Artists of color have laid the foundation for creative industries and social movements, yet are greatly undercompensated and underrecognized. In the Parsons Scholars Program, youth from New York City public high schools explore paths to a fulfilling, meaningful and lucrative career in creative fields while centering identities of people of color, people from low income backgrounds, first generation college students, and immigrants of varying statuses. This work acts as a hub for issues of college and career access, racial equity and social justice at Parsons School of Design, and as an intergenerational community of support for people with interests and experiences related to expanding access to art, design and tech fields. Participants will engage in dialogue to share lessons learned from related experiences in art access work, and will collectively strategize ways to increase access to creative fields for people of color.
In the context of our current political climate, which reveals and heightens the daily oppressions that challenge our ability to survive as people from historically marginalized communities, we remind ourselves of the urgency of our work: young people of color have the right to thrive, and artists and critical, creative thinkers are at the center of all significant social movements. In this daily battle for survival, it is our duty to fight for young people’s right to thrive and to center their creativity. These are the radical acts we commit to supporting.
Artistic expression has played a major role in nearly every social movement from the freedom songs of the civil rights movement to the use of graphic art by ACT UP. Art has the power to transform culture, to imagine new possibilities, to reflect our experiences, and to evoke powerful emotions that move people to action. In the reproductive justice movement, the opposition’s grotesque images have dominated the cultural narrative. This workshop will feature the artists working to flip this script through centering the voices, art, and work of women of color. Participants will have the opportunity to explore and create art-- that uplifts the voices of diverse communities, exposing raw, authentic, honest, positive, and even imaginative possibilities of who we are as a movement and where we need to be.
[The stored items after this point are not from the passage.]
-- pv_equiv track=rewrite | github.com/FedericoSorianox/Thebadgerspage | backend/core/models.py | generar_nombres_rondas
-- ===== SOURCE A (Python) =====
-- def generar_nombres_rondas(num_rondas):
--     """Genera nombres apropiados para las rondas según el número total"""
--     nombres = []
--     for i in range(num_rondas):
--         if i == num_rondas - 1:  # Última ronda
--             nombres.append('Final')
--         elif i == num_rondas - 2:  # Penúltima ronda
--             nombres.append('Semifinal')
--         elif i == num_rondas - 3:  # Antepenúltima ronda
--             nombres.append('Cuartos de Final')
--         else:
--             nombres.append(f'Ronda {i + 1}')
--     return nombres
-- ===== SOURCE B (Python) =====
-- def generar_nombres_rondas(num_rondas):
--     """Genera nombres apropiados para las rondas según el número total"""
--     especiales = ['Cuartos de Final', 'Semifinal', 'Final']
--     k = max(0, min(num_rondas, 3))
--     return [f'Ronda {i}' for i in range(1, num_rondas - k + 1)] + especiales[3 - k:]
-- ===== Notes on version B (the rewrite author's own statement) =====
-- stated objective: alternative
-- what changed: B has no per-element branching at all: it concatenates a branch-free 'Ronda i' comprehension over range(1, n-k+1) with a suffix sliced off a constant list of the three special names, where k = max(0, min(n, 3)) counts the special rounds.
import Mathlib
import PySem

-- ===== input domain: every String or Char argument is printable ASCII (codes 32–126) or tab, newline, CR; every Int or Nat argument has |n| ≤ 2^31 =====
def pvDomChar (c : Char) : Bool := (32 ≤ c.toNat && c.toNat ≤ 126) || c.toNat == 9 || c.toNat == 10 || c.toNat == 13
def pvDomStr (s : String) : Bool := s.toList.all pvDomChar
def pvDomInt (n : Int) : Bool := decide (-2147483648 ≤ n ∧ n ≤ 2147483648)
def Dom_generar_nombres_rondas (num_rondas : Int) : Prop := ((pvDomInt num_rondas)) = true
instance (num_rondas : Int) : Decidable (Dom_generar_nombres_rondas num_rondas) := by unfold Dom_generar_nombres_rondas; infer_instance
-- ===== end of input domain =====

-- B drops A's per-element 4-way branch: it concatenates a generic 'Ronda i' prefix with a
-- suffix sliced off the constant list of the three special names (alternative decomposition).

-- ===== PORT A =====
def generar_nombres_rondas (num_rondas : Int) : List String :=
  (PySem.List.pyRange 0 num_rondas 1).foldl (fun nombres i =>
    if i = num_rondas - 1 then nombres ++ ["Final"]
    else if i = num_rondas - 2 then nombres ++ ["Semifinal"]
    else if i = num_rondas - 3 then nombres ++ ["Cuartos de Final"]
    else nombres ++ ["Ronda " ++ PySem.Int.toStr (i + 1)]) []

-- ===== PORT B =====
def generar_nombres_rondas_alt (num_rondas : Int) : List String :=
  let especiales : List String := ["Cuartos de Final", "Semifinal", "Final"]
  let k : Int := max 0 (min num_rondas 3)
  ((PySem.List.pyRange 1 (num_rondas - k + 1) 1).map (fun i => "Ronda " ++ PySem.Int.toStr i))
    ++ PySem.List.slice especiales (some (3 - k)) none

-- ===== PRECONDITION & SPEC =====
def Spec_generar_nombres_rondas (num_rondas : Int) (out : List String) : Prop := out = generar_nombres_rondas_alt num_rondas
instance (num_rondas : Int) (out : List String) : Decidable (Spec_generar_nombres_rondas num_rondas out) := by unfold Spec_generar_nombres_rondas; infer_instance

-- ===== CLAIM (what is proved, stated in full; the proofs are below) =====
def Claim_equal_generar_nombres_rondas : Prop := ∀ (num_rondas : Int), Dom_generar_nombres_rondas num_rondas → Spec_generar_nombres_rondas num_rondas (generar_nombres_rondas num_rondas)

-- ===== LEMMAS AND PROOFS =====

theorem foldl_append_singleton {α β : Type} (f : α → β) (xs : List α) (acc : List β) :
    xs.foldl (fun a x => a ++ [f x]) acc = acc ++ xs.map f := by
  induction xs generalizing acc with
  | nil => simp
  | cons x xs ih => simp [List.foldl, ih]

theorem A_eq_map (n : Int) :
    generar_nombres_rondas n = (PySem.List.pyRange 0 n 1).map (fun i =>
      if i = n - 1 then "Final"
      else if i = n - 2 then "Semifinal"
      else if i = n - 3 then "Cuartos de Final"
      else "Ronda " ++ PySem.Int.toStr (i + 1)) := by
  unfold generar_nombres_rondas
  have h : (fun (nombres : List String) (i : Int) =>
      if i = n - 1 then nombres ++ ["Final"]
      else if i = n - 2 then nombres ++ ["Semifinal"]
      else if i = n - 3 then nombres ++ ["Cuartos de Final"]
      else nombres ++ ["Ronda " ++ PySem.Int.toStr (i + 1)]) =
      (fun nombres i => nombres ++ [if i = n - 1 then "Final"
      else if i = n - 2 then "Semifinal"
      else if i = n - 3 then "Cuartos de Final"
      else "Ronda " ++ PySem.Int.toStr (i + 1)]) := by
    funext acc i; split_ifs <;> rfl
  rw [h, foldl_append_singleton]
  simp

-- ===== VERDICT (by name: the statement is the Claim_ definition above) =====
theorem generar_nombres_rondas_spec : Claim_equal_generar_nombres_rondas := by
  intro n _
  unfold Spec_generar_nombres_rondas generar_nombres_rondas_alt
  rw [A_eq_map]
  simp only []
  by_cases h3 : 3 ≤ n
  · have hk : max 0 (min n 3) = 3 := by omega
    rw [hk]
    have h1 : n - 3 + 1 = n - 2 := by omega
    have h2 : (3 : Int) - 3 = 0 := by omega
    rw [h1, h2]
    rw [PySem.List.pyRange_one_append 0 (n - 3) n (by omega) (by omega), List.map_append]
    congr 1
    · rw [PySem.List.pyRange_one 0 (n - 3), PySem.List.pyRange_one 1 (n - 2),
        List.map_map, List.map_map]
      have hlen : (n - 3 - 0).toNat = (n - 2 - 1).toNat := by omega
      rw [hlen]
      apply List.map_congr_left
      intro k hk'
      simp only [List.mem_range] at hk'
      have hklt : (k : Int) < n - 3 := by omega
      simp only [Function.comp_apply]
      rw [if_neg (by omega), if_neg (by omega), if_neg (by omega)]
      have e : (0 : Int) + (k : Int) + 1 = 1 + (k : Int) := by omega
      rw [e]
    · rw [PySem.List.pyRange_one_cons (by omega : n - 3 < n),
        PySem.List.pyRange_one_cons (by omega : n - 3 + 1 < n),
        PySem.List.pyRange_one_cons (by omega : n - 3 + 1 + 1 < n),
        PySem.List.pyRange_one_eq_nil (by omega : n ≤ n - 3 + 1 + 1 + 1)]
      simp only [List.map_cons, List.map_nil]
      have hs : PySem.List.slice ["Cuartos de Final", "Semifinal", "Final"] (some 0) none
          = ["Cuartos de Final", "Semifinal", "Final"] := by
        simp [PySem.List.slice_zero_start, PySem.List.slice_none_none]
      rw [hs]
      split_ifs <;> first | rfl | omega
  · have : n = 2 ∨ n = 1 ∨ n ≤ 0 := by omega
    rcases this with h | h | h
    · subst h; decide
    · subst h; decide
    · have hk : max 0 (min n 3) = 0 := by omega
      rw [hk,
        PySem.List.pyRange_one_eq_nil (by omega : n ≤ 0),
        PySem.List.pyRange_one_eq_nil (by omega : n - 0 + 1 ≤ 1)]
      simp [PySem.List.slice]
Presenters will describe the various ways activist and artists have integrated plays, songs, design, stand up comedy, photographs and more to build power within communities and transform harmful cultural narratives across movements. They will engage the audience in conversation about the power of art to strengthen all of our movements. Further, they will provide an opportunity for participants to try out their acting chops and get in to character to explore abortion narratives and reproductive justice themes using the play “Out of Silence”, as well as generate their own movement song.
For trans people of color to not only survive, but thrive, we need to reimagine our world. Our communities need visionary solutions, and art will help lead the way. For four years, Forward Together has supported trans and non-binary artists of color coming together to create visions of a world beyond fear and violence through the Trans Day of Resilience (TDOR) art project. Rooted in love and power, artists activists create a positive reflections of community, lift up trans leadership and center the power and beauty of thriving trans futures. This is how we fight back—by celebrating trans power and resilience.
Trans Day of Resilience (TDOR) is an extension and re-imagining of Transgender Day of Remembrance, the annual event memorializing people killed by anti-trans violence. The TDOR Art Project brings together trans visual artists and poets, and trans justice organizations. Rooted in the transformative power of art created by those most impacted by intersecting systems of oppression, the TDOR art project offers visionary solutions for a better world.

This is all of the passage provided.